-- pv_equiv track=rewrite | github.com/pypi-data/pypi-mirror-403 | packages/cr-proc/cr_proc-0.1.10.tar.gz/cr_proc-0.1.10/src/code_recorder_processor/api/build.py | _apply_event_fuzzy_text
-- ===== SOURCE A (Python) =====
-- def _apply_event_exact_text(doc: str, offset: int, old: str, new: str) -> str:
--     """Apply an event assuming Python string indices (Unicode code points)."""
--     return doc[:offset] + new + doc[offset + len(old):]
--
-- def _apply_event_fuzzy_text(doc: str, offset: int, old: str, new: str, window: int) -> str:
--     """
--     Apply an event with a fuzzy fallback in Python string space:
--     - If old == '', it's a pure insertion at offset (clamped).
--     - If exact match fails, search for old around the offset within ±window chars and
--       replace the nearest occurrence.
--     """
--     if old == "":
--         off = max(0, min(offset, len(doc)))
--         return doc[:off] + new + doc[off:]
--
--     # Try exact match first
--     if doc[offset:offset + len(old)] == old:
--         return _apply_event_exact_text(doc, offset, old, new)
--
--     # Fuzzy search around the offset
--     start = max(0, offset - window)
--     end = min(len(doc), offset + window)
--     best_pos, best_dist = None, None
--
--     i = start
--     while True:
--         i = doc.find(old, i, end)
--         if i == -1:
--             break
--         dist = abs(i - offset)
--         if best_dist is None or dist < best_dist:
--             best_pos, best_dist = i, dist
--         i += 1
--
--     if best_pos is not None:
--         return _apply_event_exact_text(doc, best_pos, old, new)
--
--     raise ValueError(
--         f"Old fragment not found near offset {offset}.\nold={old!r}\nnew={new!r}"
--     )
-- ===== SOURCE B (Python) =====
-- def _apply_event_exact_text(doc: str, offset: int, old: str, new: str) -> str:
--     return doc[:offset] + new + doc[offset + len(old):]
--
--
-- def _apply_event_fuzzy_text(doc: str, offset: int, old: str, new: str, window: int) -> str:
--     if old == "":
--         off = max(0, min(offset, len(doc)))
--         return doc[:off] + new + doc[off:]
--     if doc[offset:offset + len(old)] == old:
--         return _apply_event_exact_text(doc, offset, old, new)
--     # Fuzzy: instead of scanning every occurrence, take the nearest occurrence on
--     # each side of the offset with one rfind and one find, then pick the closer
--     # (ties go to the left/lower index, like the original's first-minimum scan).
--     start = max(0, offset - window)
--     end = max(0, min(len(doc), offset + window))
--     mid = max(start, min(offset, end))
--     left = doc.rfind(old, start, min(end, mid + len(old)))
--     right = doc.find(old, mid, end)
--     if left == -1 and right == -1:
--         raise ValueError(
--             f"Old fragment not found near offset {offset}.\nold={old!r}\nnew={new!r}"
--         )
--     best_pos = left if (right == -1 or (left != -1 and offset - left <= right - offset)) else right
--     return _apply_event_exact_text(doc, best_pos, old, new)
-- ===== Notes on version B (the rewrite author's own statement) =====
-- stated objective: faster
-- what changed: The fuzzy branch no longer scans every occurrence of old in the window with a repeated-find loop; it asks rfind for the nearest occurrence at or left of the (clamped) offset and find for the nearest one to its right, and picks the closer of the two candidates (ties to the left), which is the same nearest-leftmost occurrence the scan selects.
-- outside the precondition, e.g. on _apply_event_fuzzy_text('abcab', -2, 'ab', 'X', -1): A returns 'Xcab', B raises ValueError
import Mathlib
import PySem

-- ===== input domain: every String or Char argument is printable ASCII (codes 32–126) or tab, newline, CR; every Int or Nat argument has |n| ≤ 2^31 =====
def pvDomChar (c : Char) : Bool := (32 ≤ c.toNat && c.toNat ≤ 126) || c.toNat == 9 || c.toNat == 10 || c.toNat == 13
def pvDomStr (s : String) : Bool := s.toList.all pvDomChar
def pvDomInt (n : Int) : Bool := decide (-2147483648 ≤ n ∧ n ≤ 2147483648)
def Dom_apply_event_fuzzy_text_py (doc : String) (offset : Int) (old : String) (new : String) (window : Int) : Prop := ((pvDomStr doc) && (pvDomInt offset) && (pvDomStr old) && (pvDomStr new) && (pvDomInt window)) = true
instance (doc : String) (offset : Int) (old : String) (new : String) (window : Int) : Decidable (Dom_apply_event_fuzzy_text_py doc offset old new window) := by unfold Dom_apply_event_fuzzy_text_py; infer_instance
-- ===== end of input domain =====

-- B replaces A's scan over every occurrence of `old` in the window by one rfind (nearest
-- occurrence at or left of the clamped offset) plus one find (nearest to its right) and
-- picks the closer candidate, ties to the left; return values agree on Pre_.

-- ===== PORT A =====

-- `doc[:offset] + new + doc[offset+len(old):]` (helper _apply_event_exact_text, shared verbatim by A and B)
def pvExactApply (doc : String) (offset : Int) (old : String) (new : String) : String :=
  PySem.Str.slice doc none (some offset) ++ new ++ PySem.Str.slice doc (some (offset + PySem.Str.len old)) none

-- the `while True: i = doc.find(old, i, end) …` loop of A, state = (best_pos, best_dist);
-- fuel = (len(doc) + 1 - i) bounds the iteration count (i grows by ≥ 1 per round), so the
-- 0-fuel arm is never reached at the call below: it only makes the recursion structural.
def pvFuzzyLoop (doc old : String) (e offset : Int) (fuel : ℕ) (i : Int) (bp bd : Option Int) : Option Int :=
  match fuel with
  | 0 => bp
  | fuel + 1 =>
    if PySem.Str.findFrom doc old i (some e) = -1 then bp
    else
      match bd with
      | none =>
          pvFuzzyLoop doc old e offset fuel (PySem.Str.findFrom doc old i (some e) + 1)
            (some (PySem.Str.findFrom doc old i (some e)))
            (some |PySem.Str.findFrom doc old i (some e) - offset|)
      | some b =>
          if |PySem.Str.findFrom doc old i (some e) - offset| < b then
            pvFuzzyLoop doc old e offset fuel (PySem.Str.findFrom doc old i (some e) + 1)
              (some (PySem.Str.findFrom doc old i (some e)))
              (some |PySem.Str.findFrom doc old i (some e) - offset|)
          else
            pvFuzzyLoop doc old e offset fuel (PySem.Str.findFrom doc old i (some e) + 1) bp bd

def apply_event_fuzzy_text_py (doc : String) (offset : Int) (old : String) (new : String) (window : Int) : String :=
  if old = "" then
    PySem.Str.slice doc none (some (max 0 (min offset (PySem.Str.len doc)))) ++ new ++
      PySem.Str.slice doc (some (max 0 (min offset (PySem.Str.len doc)))) none
  else if PySem.Str.slice doc (some offset) (some (offset + PySem.Str.len old)) = old then
    pvExactApply doc offset old new
  else
    match pvFuzzyLoop doc old (min (PySem.Str.len doc) (offset + window)) offset
        ((PySem.Str.len doc + 1 - max 0 (offset - window)).toNat)
        (max 0 (offset - window)) none none with
    | some bp => pvExactApply doc bp old new
    | none => ""   -- Python raises ValueError here; excluded by Pre_

-- ===== PORT B =====

def apply_event_fuzzy_text_py_alt (doc : String) (offset : Int) (old : String) (new : String) (window : Int) : String :=
  if old = "" then
    PySem.Str.slice doc none (some (max 0 (min offset (PySem.Str.len doc)))) ++ new ++
      PySem.Str.slice doc (some (max 0 (min offset (PySem.Str.len doc)))) none
  else if PySem.Str.slice doc (some offset) (some (offset + PySem.Str.len old)) = old then
    pvExactApply doc offset old new
  else
    let start := max 0 (offset - window)
    let stop := max 0 (min (PySem.Str.len doc) (offset + window))
    let mid := max start (min offset stop)
    let left := PySem.Str.rfindFrom doc old start (some (min stop (mid + PySem.Str.len old)))
    let right := PySem.Str.findFrom doc old mid (some stop)
    if left = -1 ∧ right = -1 then ""   -- Python raises ValueError here; excluded by Pre_
    else
      pvExactApply doc
        (if right = -1 ∨ (¬ left = -1 ∧ offset - left ≤ right - offset) then left else right)
        old new

-- ===== PRECONDITION & SPEC =====

-- Pre_ excludes the fuzzy-branch inputs on which A raises ValueError (old not found in the
-- window) and the fuzzy-branch inputs with offset+window < 0, where str.find's negative end
-- bound wraps to near the end of the document, so a value A returns there is a
-- negative-index wraparound accident (B raises ValueError there).
def Pre_apply_event_fuzzy_text_py (doc : String) (offset : Int) (old : String) (new : String) (window : Int) : Prop :=
  old = "" ∨
  PySem.Str.slice doc (some offset) (some (offset + PySem.Str.len old)) = old ∨
  (0 ≤ offset + window ∧
    PySem.Str.isIn old (PySem.Str.slice doc (some (max 0 (offset - window)))
      (some (min (PySem.Str.len doc) (offset + window)))) = true)

instance (doc : String) (offset : Int) (old : String) (new : String) (window : Int) : Decidable (Pre_apply_event_fuzzy_text_py doc offset old new window) := by unfold Pre_apply_event_fuzzy_text_py; infer_instance

def pvWitness_apply_event_fuzzy_text_py : String × Int × String × String × Int := ("abcdef", 1, "cd", "XY", 3)

def Spec_apply_event_fuzzy_text_py (doc : String) (offset : Int) (old : String) (new : String) (window : Int) (out : String) : Prop := out = apply_event_fuzzy_text_py_alt doc offset old new window
instance (doc : String) (offset : Int) (old : String) (new : String) (window : Int) (out : String) : Decidable (Spec_apply_event_fuzzy_text_py doc offset old new window out) := by unfold Spec_apply_event_fuzzy_text_py; infer_instance

-- ===== CLAIM (what is proved, stated in full; the proofs are below) =====
def Claim_equal_apply_event_fuzzy_text_py : Prop := ∀ (doc : String) (offset : Int) (old : String) (new : String) (window : Int), Dom_apply_event_fuzzy_text_py doc offset old new window → Pre_apply_event_fuzzy_text_py doc offset old new window → Spec_apply_event_fuzzy_text_py doc offset old new window (apply_event_fuzzy_text_py doc offset old new window)

-- ===== LEMMAS AND PROOFS =====

theorem pvWitness_ok :
    Dom_apply_event_fuzzy_text_py (pvWitness_apply_event_fuzzy_text_py.1) (pvWitness_apply_event_fuzzy_text_py.2.1) (pvWitness_apply_event_fuzzy_text_py.2.2.1) (pvWitness_apply_event_fuzzy_text_py.2.2.2.1) (pvWitness_apply_event_fuzzy_text_py.2.2.2.2) ∧
    Pre_apply_event_fuzzy_text_py (pvWitness_apply_event_fuzzy_text_py.1) (pvWitness_apply_event_fuzzy_text_py.2.1) (pvWitness_apply_event_fuzzy_text_py.2.2.1) (pvWitness_apply_event_fuzzy_text_py.2.2.2.1) (pvWitness_apply_event_fuzzy_text_py.2.2.2.2) := by
  decide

________________________

## About this exercise
All that is wanted is the stretch of lines above from the one containing "at offset (clamped)." through the one containing "if best_pos is", duplicated exactly.

## Answer for the task
--     - If old == '', it's a pure insertion at offset (clamped).
--     - If exact match fails, search for old around the offset within ±window chars and
--       replace the nearest occurrence.
--     """
--     if old == "":
--         off = max(0, min(offset, len(doc)))
--         return doc[:off] + new + doc[off:]
--
--     # Try exact match first
--     if doc[offset:offset + len(old)] == old:
--         return _apply_event_exact_text(doc, offset, old, new)
--
--     # Fuzzy search around the offset
--     start = max(0, offset - window)
--     end = min(len(doc), offset + window)
--     best_pos, best_dist = None, None
--
--     i = start
--     while True:
--         i = doc.find(old, i, end)
--         if i == -1:
--             break
--         dist = abs(i - offset)
--         if best_dist is None or dist < best_dist:
--             best_pos, best_dist = i, dist
--         i += 1
--
--     if best_pos is not None:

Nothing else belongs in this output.